A perpetually optimistic children's entertainer, played by Vic, who invented cheese along with his friend Mr Grapefruit Drink. He appeared in a Country File spoof detailing his walk along the Eskdale Way and how much drink, "snouts" and snacks he would take with him. Tom Fun would enjoy much more exposure in Reeves & Mortimer's 1999 series, Bang Bang, It's Reeves and Mortimer.

Chris Bell

A scruffy, belligerent Cockney, played by Vic. He first appeared in the Noel's Addicts sketch in series 1 as a man who collected horse-drawn nuts. He later was a guest on Stars in Their Eyes as Rod Stewart, and presented "Chris Bell's Fishing Report" on the Country File spoof, irritating a man trying to fish in a lake by knocking his tackle into the lake and then commandeering the rod before getting shot.

The Stotts

Returning from Vic Reeves Big Night Out, Donald presented This Is Your Life to Davey, who "wrote Jingle Bells", had "recently had a Vesta Curry" and fought in the "Flalakand War" where he went on the task force and ate a number of biscuits.
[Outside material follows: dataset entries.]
-- pv_equiv track=rewrite | github.com/skrstv123/CP-ALGO | dsa/cfcomps/kn.py | ltk
-- ===== SOURCE A (Python) =====
-- def ltk(x,k,s):
--     c = 0
--     for l in range(1,1+s):
--         # closest multiple of l
--         if s*l<x:
--             c+=s
--             continue
--
--         p = x//l
--         if x%l==0: p-=1
--         if p>0: c+=p
--     return c<k
-- ===== SOURCE B (Python) =====
-- def ltk(x, k, s):
--     # Divisor-block (hyperbola) summation: O(sqrt(x)) instead of A's O(s) loop.
--     if s < 1 or x <= 1:
--         return 0 < k
--     y = x - 1
--     m = y // s
--     if m > s:
--         m = s
--     c = m * s
--     l = m + 1
--     while l <= s:
--         q = y // l
--         if q == 0:
--             break
--         r = y // q
--         if r > s:
--             r = s
--         c += q * (r - l + 1)
--         l = r + 1
--     return c < k
-- ===== Notes on version B (the rewrite author's own statement) =====
-- stated objective: faster
-- what changed: Replaced A's O(s) loop over every l in 1..s by a closed-form count m=min((x-1)//s,s) for the s-branch plus a divisor-block (hyperbola) floor-sum of (x-1)//l over l in m+1..s, using that p = x//l - [l|x] = (x-1)//l.
import Mathlib
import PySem

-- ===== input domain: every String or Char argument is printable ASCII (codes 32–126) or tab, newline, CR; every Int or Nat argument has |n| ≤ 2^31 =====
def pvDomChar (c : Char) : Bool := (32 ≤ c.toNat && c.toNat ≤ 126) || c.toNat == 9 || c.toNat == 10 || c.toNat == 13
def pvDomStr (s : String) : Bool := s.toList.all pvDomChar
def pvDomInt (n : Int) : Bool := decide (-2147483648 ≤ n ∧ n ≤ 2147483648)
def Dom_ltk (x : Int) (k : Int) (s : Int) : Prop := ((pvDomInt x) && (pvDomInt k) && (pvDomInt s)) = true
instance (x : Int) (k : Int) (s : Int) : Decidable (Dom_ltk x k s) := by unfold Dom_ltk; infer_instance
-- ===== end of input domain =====

-- B replaces A's O(s) loop by a closed-form count for the s-branch plus a
-- divisor-block floor-sum of (x-1)//l (objective: faster, asymptotically).

-- ===== PORT A =====
def ltk (x : Int) (k : Int) (s : Int) : Bool :=
  let c := (PySem.List.pyRange 1 (1+s) 1).foldl (fun c l =>
    if s * l < x then
      c + s
    else
      let p := PySem.Int.floordiv x l
      let p := if PySem.Int.mod x l = 0 then p - 1 else p
      if 0 < p then c + p else c) 0
  decide (c < k)

-- ===== PORT B =====
-- the while loop of Source B; fuel only makes the recursion structural (l strictly
-- increases each pass, so fuel (s+1-l).toNat is never exhausted first)
def ltkAltLoop (y : Int) (s : Int) : Nat → Int → Int → Int
  | 0, _, c => c
  | fuel+1, l, c =>
    if l ≤ s then
      let q := PySem.Int.floordiv y l
      if q = 0 then c
      else
        let r := PySem.Int.floordiv y q
        let r := if r > s then s else r
        ltkAltLoop y s fuel (r + 1) (c + q * (r - l + 1))
    else c

def ltk_alt (x : Int) (k : Int) (s : Int) : Bool :=
  if s < 1 ∨ x ≤ 1 then decide ((0:Int) < k)
  else
    let y := x - 1
    let m := PySem.Int.floordiv y s
    let m := if m > s then s else m
    let c := ltkAltLoop y s (s - m).toNat (m + 1) (m * s)
    decide (c < k)

-- ===== PRECONDITION & SPEC =====
def Spec_ltk (x : Int) (k : Int) (s : Int) (out : Bool) : Prop := out = ltk_alt x k s
instance (x : Int) (k : Int) (s : Int) (out : Bool) : Decidable (Spec_ltk x k s out) := by unfold Spec_ltk; infer_instance

-- ===== CLAIM (what is proved, stated in full; the proofs are below) =====
def Claim_equal_ltk : Prop := ∀ (x : Int) (k : Int) (s : Int), Dom_ltk x k s → Spec_ltk x k s (ltk x k s)

-- ===== LEMMAS AND PROOFS =====

-- sum of floordiv y j for j = lo .. hi
def isum (y lo hi : Int) : Int :=
  ((PySem.List.pyRange lo (hi+1) 1).map (fun j => PySem.Int.floordiv y j)).sum

theorem fd_nonneg (y l : Int) (hy : 0 ≤ y) (hl : 0 < l) : 0 ≤ PySem.Int.floordiv y l := by
  have h := (PySem.Int.le_floordiv_iff_mul_le (a := y) (q := 0) hl).mpr (by simpa using hy)
  exact h

theorem fd_mul_le (y l : Int) (hl : 0 < l) : PySem.Int.floordiv y l * l ≤ y := by
  have h1 := PySem.Int.floordiv_mul_add_mod y l
  have h2 := PySem.Int.mod_nonneg (a := y) (b := l) hl
  linarith

theorem fd_mono (y l j : Int) (hy : 0 ≤ y) (hl : 0 < l) (hlj : l ≤ j) :
    PySem.Int.floordiv y j ≤ PySem.Int.floordiv y l := by
  rw [PySem.Int.le_floordiv_iff_mul_le hl]
  have h1 : PySem.Int.floordiv y j * j ≤ y := fd_mul_le y j (by omega)
  have h2 : 0 ≤ PySem.Int.floordiv y j := fd_nonneg y j hy (by omega)
  nlinarith

theorem fd_block (y l j : Int) (hy : 0 ≤ y) (hl : 0 < l) (hlj : l ≤ j)
    (hq : 0 < PySem.Int.floordiv y l) (hj : j ≤ PySem.Int.floordiv y (PySem.Int.floordiv y l)) :
    PySem.Int.floordiv y j = PySem.Int.floordiv y l := by
  have hjpos : 0 < j := by omega
  have h1 : PySem.Int.floordiv y j ≤ PySem.Int.floordiv y l := fd_mono y l j hy hl hlj
  have h2 : PySem.Int.floordiv y l ≤ PySem.Int.floordiv y j := by
    rw [PySem.Int.le_floordiv_iff_mul_le hjpos]
    have h3 : j * PySem.Int.floordiv y l ≤ y := by
      have := (PySem.Int.le_floordiv_iff_mul_le (a := y) (q := j) hq).mp hj
      linarith [this]
    linarith [h3, mul_comm j (PySem.Int.floordiv y l)]
  omega

theorem fd_le_self_div (y l : Int) (hl : 0 < l) (hq : 0 < PySem.Int.floordiv y l) :
    l ≤ PySem.Int.floordiv y (PySem.Int.floordiv y l) := by
  rw [PySem.Int.le_floordiv_iff_mul_le hq]
  have h1 := fd_mul_le y l hl
  nlinarith

-- p = x//l - [l|x]  equals  (x-1)//l
theorem p_eq (x l : Int) (hl : 0 < l) :
    (if PySem.Int.mod x l = 0 then PySem.Int.floordiv x l - 1 else PySem.Int.floordiv x l)
      = PySem.Int.floordiv (x-1) l := by
  have hd := PySem.Int.floordiv_mul_add_mod x l
  have hr0 := PySem.Int.mod_nonneg (a := x) (b := l) hl
  have hrl := PySem.Int.mod_lt (a := x) (b := l) hl
  by_cases h : PySem.Int.mod x l = 0
  · simp only [h, if_pos]
    rw [eq_comm, PySem.Int.floordiv_eq_iff_of_pos hl]
    constructor
    · have : (PySem.Int.floordiv x l - 1) * l = PySem.Int.floordiv x l * l - l := by ring
      rw [this]; omega
    · have : (PySem.Int.floordiv x l - 1 + 1) * l = PySem.Int.floordiv x l * l := by ring
      rw [this]; omega
  · rw [if_neg h]
    rw [eq_comm, PySem.Int.floordiv_eq_iff_of_pos hl]
    constructor
    · omega
    · have : (PySem.Int.floordiv x l + 1) * l = PySem.Int.floordiv x l * l + l := by ring
      rw [this]; omega

theorem isum_nil (y lo hi : Int) (h : hi < lo) : isum y lo hi = 0 := by
  unfold isum
  rw [PySem.List.pyRange_one_eq_nil (by omega)]
  simp

theorem isum_split (y lo mid hi : Int) (h1 : lo ≤ mid + 1) (h2 : mid ≤ hi) :
    isum y lo hi = isum y lo mid + isum y (mid+1) hi := by
  unfold isum
  rw [PySem.List.pyRange_one_append lo (mid+1) (hi+1) h1 (by omega), List.map_append, List.sum_append]

theorem isum_const (y lo hi q : Int) (h : lo ≤ hi + 1)
    (hc : ∀ j, lo ≤ j → j ≤ hi → PySem.Int.floordiv y j = q) :
    isum y lo hi = q * (hi - lo + 1) := by
  unfold isum
  have hm : (PySem.List.pyRange lo (hi+1) 1).map (fun j => PySem.Int.floordiv y j)
      = (PySem.List.pyRange lo (hi+1) 1).map (fun _ => q) := by
    apply List.map_congr_left
    intro j hj
    rw [PySem.List.mem_pyRange_one] at hj
    exact hc j hj.1 (by omega)
  rw [hm, PySem.List.sum_map_const_int, PySem.List.length_pyRange_one]
  have : ((hi + 1 - lo).toNat : Int) = hi - lo + 1 := by omega
  rw [this]; ring

theorem loopB (y s : Int) (hy : 1 ≤ y) (fuel : Nat) (l c : Int) (hl : 1 ≤ l)
    (hfuel : s + 1 - l ≤ (fuel : Int)) :
    ltkAltLoop y s fuel l c = c + isum y l s := by
  induction fuel generalizing l c with
  | zero =>
    simp only [ltkAltLoop]
    rw [isum_nil y l s (by exact_mod_cast by omega)]
    ring
  | succ n ih =>
    simp only [ltkAltLoop]
    by_cases hls : l ≤ s
    · rw [if_pos hls]
      have hy0 : (0:Int) ≤ y := by omega
      have hlpos : (0:Int) < l := by omega
      by_cases hq : PySem.Int.floordiv y l = 0
      · rw [if_pos hq]
        have : isum y l s = 0 := by
          have := isum_const y l s 0 (by omega) (fun j hj1 hj2 => by
            have h1 := fd_mono y l j hy0 hlpos hj1
            have h2 := fd_nonneg y j hy0 (by omega)
            omega)
          simpa using this
        omega
      · rw [if_neg hq]
        have hqpos : 0 < PySem.Int.floordiv y l := by
          have := fd_nonneg y l hy0 hlpos; omega
        set q := PySem.Int.floordiv y l with hqdef
        set r := if PySem.Int.floordiv y q > s then s else PySem.Int.floordiv y q with hrdef
        have hlr : l ≤ r := by
          have := fd_le_self_div y l hlpos hqpos
          rw [hrdef]; split <;> omega
        have hrs : r ≤ s := by rw [hrdef]; split <;> omega
        have hblock : ∀ j, l ≤ j → j ≤ r → PySem.Int.floordiv y j = q := by
          intro j hj1 hj2
          have hgoal := fd_block y l j hy0 hlpos hj1 hqpos (by
            rw [← hqdef]
            rw [hrdef] at hj2; split at hj2 <;> omega)
          rw [← hqdef] at hgoal; exact hgoal
        rw [ih (r+1) (c + q * (r - l + 1)) (by omega) (by
          push_cast at hfuel ⊢; omega)]
        rw [isum_split y l r s (by omega) hrs, isum_const y l r q (by omega) hblock]
        ring
    · rw [if_neg hls]
      rw [isum_nil y l s (by omega)]
      ring

theorem foldA (x s : Int) (li : List Int) (c0 : Int) :
    li.foldl (fun c l =>
      if s * l < x then
        c + s
      else
        let p := PySem.Int.floordiv x l
        let p := if PySem.Int.mod x l = 0 then p - 1 else p
        if 0 < p then c + p else c) c0
    = c0 + (li.map (fun l =>
        if s * l < x then s
        else
          let p := PySem.Int.floordiv x l
          let p := if PySem.Int.mod x l = 0 then p - 1 else p
          if 0 < p then p else 0)).sum := by
  induction li generalizing c0 with
  | nil => simp
  | cons h t ih =>
    simp only [List.foldl_cons, List.map_cons, List.sum_cons]
    rw [ih]
    split_ifs <;> ring

-- ===== VERDICT (by name: the statement is the Claim_ definition above) =====
-- the per-element value of A's loop body
theorem gval_high (x s l : Int) (hs : 1 ≤ s) (hx : 2 ≤ x) (hl : 1 ≤ l) (_hls : l ≤ s)
    (hgt : PySem.Int.floordiv (x-1) s < l) :
    (if s * l < x then s
     else
       let p := PySem.Int.floordiv x l
       let p := if PySem.Int.mod x l = 0 then p - 1 else p
       if 0 < p then p else 0) = PySem.Int.floordiv (x-1) l := by
  have hnot : ¬ (s * l < x) := by
    have hub := (PySem.Int.floordiv_eq_iff_of_pos (a := x-1) (b := s)
      (q := PySem.Int.floordiv (x-1) s) (by omega)).mp rfl
    nlinarith [hub.2]
  rw [if_neg hnot]
  simp only
  rw [p_eq x l (by omega)]
  have hp : 0 ≤ PySem.Int.floordiv (x-1) l := fd_nonneg (x-1) l (by omega) (by omega)
  split_ifs with h
  · rfl
  · omega

theorem ltk_spec : Claim_equal_ltk := by
  intro x k s _dom
  simp only [Spec_ltk, ltk, ltk_alt]
  by_cases hs : s < 1
  · rw [if_pos (Or.inl hs)]
    rw [PySem.List.pyRange_one_eq_nil (by omega)]
    simp
  · by_cases hx : x ≤ 1
    · rw [if_pos (Or.inr hx)]
      rw [foldA]
      have hmap : (PySem.List.pyRange 1 (1+s) 1).map (fun l =>
          if s * l < x then s
          else
            let p := PySem.Int.floordiv x l
            let p := if PySem.Int.mod x l = 0 then p - 1 else p
            if 0 < p then p else 0)
          = (PySem.List.pyRange 1 (1+s) 1).map (fun _ => (0:Int)) := by
        apply List.map_congr_left
        intro l hl
        rw [PySem.List.mem_pyRange_one] at hl
        have hnot : ¬ (s * l < x) := by nlinarith [hl.1, hl.2]
        rw [if_neg hnot]
        simp only
        rw [p_eq x l (by omega)]
        have hp : ¬ (0 < PySem.Int.floordiv (x-1) l) := by
          intro hpos
          have := (PySem.Int.le_floordiv_iff_mul_le (a := x-1) (b := l) (q := 1)
            (by omega)).mp (by omega)
          omega
        rw [if_neg hp]
      rw [hmap, PySem.List.sum_map_const_int]
      simp
    · -- main case: 1 ≤ s and 2 ≤ x
      rw [if_neg (by omega)]
      set y := x - 1 with hy
      set q0 := PySem.Int.floordiv y s with hq0
      set m := if q0 > s then s else q0 with hm
      have hq0nn : 0 ≤ q0 := fd_nonneg y s (by omega) (by omega)
      have hm0 : 0 ≤ m := by rw [hm]; split <;> omega
      have hms : m ≤ s := by rw [hm]; split <;> omega
      -- B side
      rw [loopB y s (by omega) ((s-m).toNat) (m+1) (m*s) (by omega) (by omega)]
      -- A side
      rw [foldA]
      rw [PySem.List.pyRange_one_append 1 (m+1) (1+s) (by omega) (by omega),
        List.map_append, List.sum_append]
      have hmap1 : (PySem.List.pyRange 1 (m+1) 1).map (fun l =>
          if s * l < x then s
          else
            let p := PySem.Int.floordiv x l
            let p := if PySem.Int.mod x l = 0 then p - 1 else p
            if 0 < p then p else 0)
          = (PySem.List.pyRange 1 (m+1) 1).map (fun _ => s) := by
        apply List.map_congr_left
        intro l hl
        rw [PySem.List.mem_pyRange_one] at hl
        have hlq0 : l ≤ q0 := by
          have : m ≤ q0 := by rw [hm]; split <;> omega
          omega
        have hlt : s * l < x := by
          have hmul := fd_mul_le y s (by omega)
          have : l * s ≤ q0 * s := by nlinarith
          nlinarith
        rw [if_pos hlt]
      have hmap2 : (PySem.List.pyRange (m+1) (1+s) 1).map (fun l =>
          if s * l < x then s
          else
            let p := PySem.Int.floordiv x l
            let p := if PySem.Int.mod x l = 0 then p - 1 else p
            if 0 < p then p else 0)
          = (PySem.List.pyRange (m+1) (1+s) 1).map (fun l => PySem.Int.floordiv y l) := by
        apply List.map_congr_left
        intro l hl
        rw [PySem.List.mem_pyRange_one] at hl
        have hq0l : q0 < l := by
          rw [hm] at hl; split at hl <;> omega
        exact gval_high x s l (by omega) (by omega) (by omega) (by omega) hq0l
      rw [hmap1, hmap2, PySem.List.sum_map_const_int, PySem.List.length_pyRange_one]
      have hcast : ((m + 1 - 1).toNat : Int) = m := by omega
      have hisum : ((PySem.List.pyRange (m+1) (1+s) 1).map
          (fun l => PySem.Int.floordiv y l)).sum = isum y (m+1) s := by
        unfold isum
        have : (1 + s : Int) = s + 1 := by ring
        rw [this]
      rw [hcast, hisum]
      congr 1
      ring_nf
The pair then hosted "Chittle Chattle Chit," where they interviewed Sting, reducing him to hysterics with questions like "If you got an itchy bottom at night, would you rub it on your wife's chin, point your bottom out of the window to blow it off with the breeze, or pick at it with your finger?" This idea of interviewing a guest returned in Bang Bang, It's Reeves and Mortimer.

==Home release==
The first series was released on VHS and included extended versions of the episodes, with approximately 7–10 minutes of new footage. The Smell of Reeves and Mortimer DVD, contains both series and was released by 2 Entertain/Cinema Club in 2006. This DVD release featured the standard BBC broadcast versions. The Series 2 DVD release contains the standard broadcast version with no added material.

A sketch from the first episode of series one, featuring Rebecca Front as Jilly Goolden inhaling gases, was cut from the original PG-rated VHS, possibly to prevent impressionable young viewers from learning an imitable technique. The scene was reinstated for the DVD release, with the episode rated 15 for "inhalant misuse", a higher certificate than other episodes.